Health financing in Syria: from fragmentation and donor dependence to a phased and nationally-led transition
After more than a decade of conflict, Syria’s health financing system faces a double challenge. Humanitarian aid remains essential in many areas, yet this model has left the system fragmented, vulnerable to donor volatility, and poorly equipped for a longer-term transition towards equity and financial protection. Even before the conflict, out-of-pocket spending was high and financial protection incomplete, with public support for national health insurance closely tied to affordability and protection for poorer groups.
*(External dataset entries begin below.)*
-- pv_equiv track=rewrite | github.com/yorevs/hspylib | modules/clitt/src/main/clitt/core/tui/minput/minput_utils.py | over_masked
-- ===== SOURCE A (Python) =====
-- MASK_SYMBOLS = ["#", "@", "%", "*"]
--
-- def over_masked(value: str, mask: str) -> str:
--     """
--     Return the value to be printed by a 'masked' input field. A placeholder value will be used for unfilled values.
--     :param value: the masked field current value.
--     :param mask: the masked field's mask.
--     """
--     if value:
--         over_masked_val = ""
--         for idx, element in enumerate(mask):
--             if element in MASK_SYMBOLS:
--                 over_masked_val += value[idx] if idx < len(value) else mask[idx]
--             else:
--                 over_masked_val += element
--         return over_masked_val
--
--     return mask
-- ===== SOURCE B (Python) =====
-- MASK_SYMBOLS = ["#", "@", "%", "*"]
--
--
-- def over_masked(value: str, mask: str) -> str:
--     filled = [v if m in MASK_SYMBOLS else m for m, v in zip(mask, value)]
--     return "".join(filled) + mask[len(value):]
-- ===== Notes on version B (the rewrite author's own statement) =====
-- stated objective: simpler
-- what changed: Replaces the enumerate loop with its per-index bounds test and repeated string concatenation by a zip of mask and value for the filled prefix joined once, plus the raw mask tail slice, dropping the empty-value guard.
import Mathlib
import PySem

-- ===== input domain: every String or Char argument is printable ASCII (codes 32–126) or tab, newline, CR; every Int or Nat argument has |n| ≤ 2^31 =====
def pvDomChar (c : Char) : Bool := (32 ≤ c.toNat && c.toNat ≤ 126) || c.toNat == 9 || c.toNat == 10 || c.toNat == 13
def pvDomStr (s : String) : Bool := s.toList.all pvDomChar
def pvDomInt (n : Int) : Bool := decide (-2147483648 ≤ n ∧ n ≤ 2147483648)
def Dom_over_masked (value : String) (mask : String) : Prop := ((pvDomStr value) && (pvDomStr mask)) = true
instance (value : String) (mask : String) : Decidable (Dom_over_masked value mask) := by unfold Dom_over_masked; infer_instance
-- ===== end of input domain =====

-- B builds the result as a zip-prefix plus the raw mask tail, dropping A's per-index branch
-- on idx < len(value) and the empty-value guard (objective: simpler).

-- ===== PORT A =====
def MASK_SYMBOLS : List Char := ['#', '@', '%', '*']

def over_masked (value : String) (mask : String) : String :=
  if value.toList ≠ [] then
    String.ofList ((PySem.List.enumerate mask.toList 0).foldl
      (fun acc (p : Int × Char) =>
        if MASK_SYMBOLS.contains p.2 then
          -- value[idx] / mask[idx]: idx is always in range here, so the .getD default is never used
          acc ++ [(if p.1 < (value.toList.length : Int)
                    then PySem.List.pyGet? value.toList p.1
                    else PySem.List.pyGet? mask.toList p.1).getD ' ']
        else acc ++ [p.2]) [])
  else mask

-- ===== PORT B =====
def over_masked_alt (value : String) (mask : String) : String :=
  String.ofList (List.zipWith (fun m v => if MASK_SYMBOLS.contains m then v else m)
      mask.toList value.toList
    ++ PySem.List.slice mask.toList (some (value.toList.length : Int)) none)

-- ===== PRECONDITION & SPEC =====
def Spec_over_masked (value : String) (mask : String) (out : String) : Prop := out = over_masked_alt value mask
instance (value : String) (mask : String) (out : String) : Decidable (Spec_over_masked value mask out) := by unfold Spec_over_masked; infer_instance

-- ===== CLAIM (what is proved, stated in full; the proofs are below) =====
def Claim_equal_over_masked : Prop := ∀ (value : String) (mask : String), Dom_over_masked value mask → Spec_over_masked value mask (over_masked value mask)

-- ===== LEMMAS AND PROOFS =====

theorem foldl_snoc (f : Int × Char → Char) :
    ∀ (l : List (Int × Char)) (acc : List Char),
      l.foldl (fun a p => a ++ [f p]) acc = acc ++ l.map f := by
  intro l
  induction l with
  | nil => simp
  | cons p rest ih => intro acc; simp [ih]

theorem map_g_eq (ML VL : List Char) :
    ∀ (fuel i : Nat), ML.length - i ≤ fuel →
      (PySem.List.enumerate (ML.drop i) (i : Int)).map
        (fun p => if MASK_SYMBOLS.contains p.2 then
            (if p.1 < (VL.length : Int)
              then PySem.List.pyGet? VL p.1
              else PySem.List.pyGet? ML p.1).getD ' '
          else p.2)
      = List.zipWith (fun m v => if MASK_SYMBOLS.contains m then v else m)
          (ML.drop i) (VL.drop i)
        ++ (ML.drop i).drop (VL.length - i) := by
  intro fuel
  induction fuel with
  | zero =>
      intro i hle
      have h : ML.length ≤ i := by omega
      simp [List.drop_eq_nil_of_le h]
  | succ n ih =>
      intro i hle
      by_cases hi : i < ML.length
      · have hdrop : ML.drop i = ML[i] :: ML.drop (i + 1) :=
          List.drop_eq_getElem_cons hi
        rw [hdrop, PySem.List.enumerate_cons, List.map_cons]
        have ihstep := ih (i + 1) (by omega)
        by_cases hv : i < VL.length
        · have hvdrop : VL.drop i = VL[i] :: VL.drop (i + 1) :=
            List.drop_eq_getElem_cons hv
          rw [hvdrop, List.zipWith_cons_cons]
          have hd : (ML[i] :: ML.drop (i + 1)).drop (VL.length - i)
              = (ML.drop (i + 1)).drop (VL.length - (i + 1)) := by
            have : VL.length - i = (VL.length - (i + 1)) + 1 := by omega
            rw [this]; simp; omega
          rw [hd]
          rw [show ((i + 1 : Nat) : Int) = (i : Int) + 1 by push_cast; ring] at ihstep
          rw [List.cons_append]
          have hvi : ((i : Nat) : Int) < (VL.length : Int) := by exact_mod_cast hv
          simp [hvi, List.getElem?_eq_getElem hv]
          simpa using ihstep
        · have hvdrop : VL.drop i = [] := List.drop_eq_nil_of_le (by omega)
          rw [hvdrop, List.zipWith_nil_right]
          have hd : VL.length - i = 0 := by omega
          rw [hd, List.nil_append, List.drop_zero]
          have hvdrop' : VL.drop (i + 1) = [] := List.drop_eq_nil_of_le (by omega)
          rw [hvdrop', List.zipWith_nil_right, List.nil_append] at ihstep
          have hd' : VL.length - (i + 1) = 0 := by omega
          rw [hd', List.drop_zero] at ihstep
          rw [show ((i + 1 : Nat) : Int) = (i : Int) + 1 by push_cast; ring] at ihstep
          rw [ihstep]
          congr 1
          have hvi : ¬ ((i : Nat) : Int) < (VL.length : Int) := by exact_mod_cast hv
          simp [PySem.List.pyGet?_natCast, hvi, List.getElem?_eq_getElem hi]
      · have h : ML.drop i = [] := List.drop_eq_nil_of_le (by omega)
        simp [h, PySem.List.enumerate_nil]

theorem over_masked_eq (value mask : String) :
    over_masked value mask = over_masked_alt value mask := by
  unfold over_masked over_masked_alt
  rw [PySem.List.slice_from_natCast]
  by_cases hv : value.toList = []
  · simp [hv, String.ofList_toList]
  · rw [if_pos hv]
    have hbody :
        (fun (acc : List Char) (p : Int × Char) =>
          if MASK_SYMBOLS.contains p.2 then
            acc ++ [(if p.1 < (value.toList.length : Int)
                      then PySem.List.pyGet? value.toList p.1
                      else PySem.List.pyGet? mask.toList p.1).getD ' ']
          else acc ++ [p.2])
        = (fun acc p => acc ++
            [if MASK_SYMBOLS.contains p.2 then
              (if p.1 < (value.toList.length : Int)
                then PySem.List.pyGet? value.toList p.1
                else PySem.List.pyGet? mask.toList p.1).getD ' '
            else p.2]) := by
      funext acc p; split <;> rfl
    rw [hbody, foldl_snoc, List.nil_append]
    have := map_g_eq mask.toList value.toList mask.toList.length 0 (by omega)
    exact congrArg String.ofList (by simpa using this)

-- ===== VERDICT (by name: the statement is the Claim_ definition above) =====
theorem over_masked_spec : Claim_equal_over_masked := by
  intro value mask _
  unfold Spec_over_masked
  exact over_masked_eq value mask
During the conflict, humanitarian actors became central in some areas, while households continued to bear substantial costs for medicines, diagnostics, transport, and specialist care.
This brief examines the shift from a predominantly state-funded but only partially protective model to a fragmented landscape marked by humanitarian dependence, high out-of-pocket spending, and weak pooling arrangements. The current transition creates an opportunity to rebuild national stewardship, but this is taking place under severe fiscal constraint, weak institutional capacity, and continued donor volatility.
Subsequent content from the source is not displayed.